What the task asks =>
Return only the lines of the listing below that run from the line with "theorem window_ne_nil (gems" through the line with "rw [this, PySem.Dict.items_insert_of_not_contains d0", both ends included, exactly as written.

Data extract =>
theorem dict_nodup_keys_erase {ν : Type} (d : PySem.Dict String ν) (k : String)
    (h : d.keys.Nodup) : (d.erase k).keys.Nodup := by
  rw [dict_keys_erase]; exact h.filter _

theorem dict_size_eq_keys_length {κ ν : Type} (d : PySem.Dict κ ν) :
    d.size = d.keys.length := by
  simp [PySem.Dict.size, PySem.Dict.keys]

def window (gems : List String) (l r : Nat) : List String := (gems.drop l).take (r - l)

theorem window_zero (gems : List String) (l : Nat) : window gems l l = [] := by
  simp [window]

theorem window_snoc (gems : List String) (l r : Nat) (hlr : l ≤ r) (hrn : r < gems.length) :
    window gems l (r + 1) = window gems l r ++ [gems[r]] := by
  unfold window
  have h1 : r + 1 - l = (r - l) + 1 := by omega
  have h2 : r - l < (gems.drop l).length := by simp [List.length_drop]; omega
  rw [h1, List.take_add_one]
  congr 1
  rw [List.getElem?_eq_getElem h2]
  simp [List.getElem_drop]
  congr 1
  omega

theorem window_cons (gems : List String) (l r : Nat) (hlr : l < r) (hln : l < gems.length) :
    window gems l r = gems[l] :: window gems (l + 1) r := by
  unfold window
  rw [List.drop_eq_getElem_cons hln]
  have h1 : r - l = (r - (l + 1)) + 1 := by omega
  rw [h1, List.take_succ_cons]

theorem window_ne_nil (gems : List String) (l r : Nat) (h : window gems l r ≠ []) :
    l < r ∧ l < gems.length := by
  unfold window at h
  constructor
  · by_contra hc; apply h; have : r - l = 0 := by omega
    simp [this]
  · by_contra hc; apply h; have : gems.drop l = [] := by
      rw [List.drop_eq_nil_iff]; omega
    simp [this]
theorem pv_mergeA_fold : ∀ (l : List (String × List String)) (d0 : PySem.Dict String String) (c0 : List String),
    (∀ x ∈ c0, d0.contains x = false ∧ x ∉ l.map (·.1)) →
    (∀ kv ∈ l, d0.contains kv.1 = false) → (l.map (·.1)).Nodup →
    (let st := l.foldl (fun st kv =>
        let val := if kv.1 = "" then PySem.Str.join "\n" kv.2 else PySem.Str.join " " kv.2
        let val := PySem.Str.strip val
        if val ≠ "" then (st.1.insert kv.1 val, st.2) else (st.1, st.2 ++ [kv.1]))
        (d0, c0)
     (st.2.foldl (fun d k => d.erase k) st.1).items) = d0.items ++ l.filterMap pvFA := by
  intro l
  induction l with
  | nil =>
    intro d0 c0 h1 _ _
    simp only [List.foldl_nil, List.filterMap_nil, List.append_nil]
    rw [pv_erases_noop c0 d0 (fun x hx => (h1 x hx).1)]
  | cons kv l ih =>
    intro d0 c0 h1 h2 h3
    simp only [List.foldl_cons]
    by_cases hval : PySem.Str.strip (if kv.1 = "" then PySem.Str.join "\n" kv.2 else PySem.Str.join " " kv.2) ≠ ""
    · simp only [if_pos hval]
      have hfresh : d0.contains kv.1 = false := h2 kv (by simp)
      have := ih (d0.insert kv.1 (PySem.Str.strip (if kv.1 = "" then PySem.Str.join "\n" kv.2 else PySem.Str.join " " kv.2))) c0
        (by
          intro x hx
          obtain ⟨hxc, hxl⟩ := h1 x hx
          constructor
          · rw [PySem.Dict.contains_insert]
            have : x ≠ kv.1 := by intro he; exact hxl (by simp [he])
            simp [this, hxc]
          · intro hm; exact hxl (by simp [hm]))
        (by
          intro p hp
          rw [PySem.Dict.contains_insert]
          have : p.1 ≠ kv.1 := by
            intro he
            have : kv.1 ∈ l.map (·.1) := by
              rw [← he]; exact List.mem_map.mpr ⟨p, hp, rfl⟩
            exact (List.nodup_cons.mp h3).1 this
          simp [this, h2 p (by simp [hp])])
        (List.nodup_cons.mp h3).2
      rw [this, PySem.Dict.items_insert_of_not_contains d0 _ hfresh]
      have hfa : pvFA kv = some (kv.1, PySem.Str.strip (if kv.1 = "" then PySem.Str.join "\n" kv.2 else PySem.Str.join " " kv.2)) := by
        simp [pvFA, hval]
      rw [List.filterMap_cons, hfa]
      simp
    · simp only [if_neg hval]
      have := ih d0 (c0 ++ [kv.1])
        (by
          intro x hx
          rcases List.mem_append.mp hx with hx0 | hx1
          · obtain ⟨hxc, hxl⟩ := h1 x hx0
            exact ⟨hxc, fun hm => hxl (by simp [hm])⟩
          · have hxk : x = kv.1 := by simpa using hx1
            subst hxk
            exact ⟨h2 kv (by simp), (List.nodup_cons.mp h3).1⟩)
        (fun p hp => h2 p (by simp [hp]))
        (List.nodup_cons.mp h3).2
      rw [this]
      have hfa : pvFA kv = none := by simp [pvFA] at hval ⊢; exact hval
      rw [List.filterMap_cons, hfa]

theorem pv_resultB_fold : ∀ (l : List (String × List String)) (r0 : PySem.Dict String String),
    (∀ kv ∈ l, r0.contains kv.1 = false) → (l.map (·.1)).Nodup →
    (l.foldl (fun res kv =>
        let sep := if kv.1 = "" then "\n" else " "
        let val := PySem.Str.strip (PySem.Str.join sep kv.2)
        if val ≠ "" then res.insert kv.1 val else res) r0).items
      = r0.items ++ l.filterMap pvFB := by
  intro l
  induction l with
  | nil => intro r0 _ _; simp
  | cons kv l ih =>
    intro r0 h1 h2
    simp only [List.foldl_cons]
    by_cases hs : PySem.Str.strip (PySem.Str.join (if kv.1 = "" then "\n" else " ") kv.2) ≠ ""
    · have hfresh : r0.contains kv.1 = false := h1 kv (by simp)
      have := ih (r0.insert kv.1 (PySem.Str.strip (PySem.Str.join (if kv.1 = "" then "\n" else " ") kv.2)))
        (by
          intro p hp
          rw [PySem.Dict.contains_insert]
          have : p.1 ≠ kv.1 := by
            intro he
            have : kv.1 ∈ l.map (·.1) := by
              rw [← he]; exact List.mem_map.mpr ⟨p, hp, rfl⟩
            exact (List.nodup_cons.mp h2).1 this
          simp [this, h1 p (by simp [hp])])
        (List.nodup_cons.mp h2).2
      have hfb : pvFB kv = some (kv.1, PySem.Str.strip (PySem.Str.join (if kv.1 = "" then "\n" else " ") kv.2)) := by
        simp [pvFB, hs]
      rw [List.filterMap_cons, hfb]
      simp only [if_pos hs]
      rw [this, PySem.Dict.items_insert_of_not_contains r0 _ hfresh]
      simp
    · have hfb : pvFB kv = none := by simp [pvFB] at hs ⊢; exact hs
      rw [List.filterMap_cons, hfb]
      simp only [if_neg hs]
      exact ih r0 (fun p hp => h1 p (by simp [hp])) (List.nodup_cons.mp h2).2

theorem pv_final (d : PySem.Dict String (List String)) (E : List (String × String))
    (hit : d.items = pvGroup E) (hnd : d.keys.Nodup) :
    pvMergeA d = (pvResultB E (pvKeysB E)).items := by
  have hndl : (d.items.map (·.1)).Nodup := hnd
  have hA := pv_mergeA_fold d.items PySem.Dict.empty [] (by simp) (by intro kv _; rfl) hndl
  have hgnd : ((pvGroup E).map (·.1)).Nodup := by rw [← hit]; exact hndl
  have hB := pv_resultB_fold (pvGroup E) PySem.Dict.empty (by intro kv _; rfl) hgnd
  have hres : pvResultB E (pvKeysB E) = (pvGroup E).foldl (fun res kv =>
      let sep := if kv.1 = "" then "\n" else " "
      let val := PySem.Str.strip (PySem.Str.join sep kv.2)
      if val ≠ "" then res.insert kv.1 val else res) PySem.Dict.empty := by
    unfold pvResultB pvGroup
    rw [List.foldl_map]
  unfold pvMergeA
  rw [hA, hres, hB, hit, pvFA_eq_FB]

-- ===== VERDICT (by name: the statement is the Claim_ definition above) =====
theorem parse_hyphenated_list_spec : Claim_equal_parse_hyphenated_list := by
  intro text _hdom
  show parse_hyphenated_list text = parse_hyphenated_list_alt text
  unfold parse_hyphenated_list parse_hyphenated_list_alt
  obtain ⟨hit, hnd⟩ := pv_fold (PySem.Str.splitlines text)
    ("", PySem.Dict.empty.insert "" []) ("", [])
    rfl (by decide) (by decide) (by decide)
  exact pv_final _ _ hit hnd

Output below =>
theorem window_ne_nil (gems : List String) (l r : Nat) (h : window gems l r ≠ []) :
    l < r ∧ l < gems.length := by
  unfold window at h
  constructor
  · by_contra hc; apply h; have : r - l = 0 := by omega
    simp [this]
  · by_contra hc; apply h; have : gems.drop l = [] := by
      rw [List.drop_eq_nil_iff]; omega
    simp [this]
theorem pv_mergeA_fold : ∀ (l : List (String × List String)) (d0 : PySem.Dict String String) (c0 : List String),
    (∀ x ∈ c0, d0.contains x = false ∧ x ∉ l.map (·.1)) →
    (∀ kv ∈ l, d0.contains kv.1 = false) → (l.map (·.1)).Nodup →
    (let st := l.foldl (fun st kv =>
        let val := if kv.1 = "" then PySem.Str.join "\n" kv.2 else PySem.Str.join " " kv.2
        let val := PySem.Str.strip val
        if val ≠ "" then (st.1.insert kv.1 val, st.2) else (st.1, st.2 ++ [kv.1]))
        (d0, c0)
     (st.2.foldl (fun d k => d.erase k) st.1).items) = d0.items ++ l.filterMap pvFA := by
  intro l
  induction l with
  | nil =>
    intro d0 c0 h1 _ _
    simp only [List.foldl_nil, List.filterMap_nil, List.append_nil]
    rw [pv_erases_noop c0 d0 (fun x hx => (h1 x hx).1)]
  | cons kv l ih =>
    intro d0 c0 h1 h2 h3
    simp only [List.foldl_cons]
    by_cases hval : PySem.Str.strip (if kv.1 = "" then PySem.Str.join "\n" kv.2 else PySem.Str.join " " kv.2) ≠ ""
    · simp only [if_pos hval]
      have hfresh : d0.contains kv.1 = false := h2 kv (by simp)
      have := ih (d0.insert kv.1 (PySem.Str.strip (if kv.1 = "" then PySem.Str.join "\n" kv.2 else PySem.Str.join " " kv.2))) c0
        (by
          intro x hx
          obtain ⟨hxc, hxl⟩ := h1 x hx
          constructor
          · rw [PySem.Dict.contains_insert]
            have : x ≠ kv.1 := by intro he; exact hxl (by simp [he])
            simp [this, hxc]
          · intro hm; exact hxl (by simp [hm]))
        (by
          intro p hp
          rw [PySem.Dict.contains_insert]
          have : p.1 ≠ kv.1 := by
            intro he
            have : kv.1 ∈ l.map (·.1) := by
              rw [← he]; exact List.mem_map.mpr ⟨p, hp, rfl⟩
            exact (List.nodup_cons.mp h3).1 this
          simp [this, h2 p (by simp [hp])])
        (List.nodup_cons.mp h3).2
      rw [this, PySem.Dict.items_insert_of_not_contains d0 _ hfresh]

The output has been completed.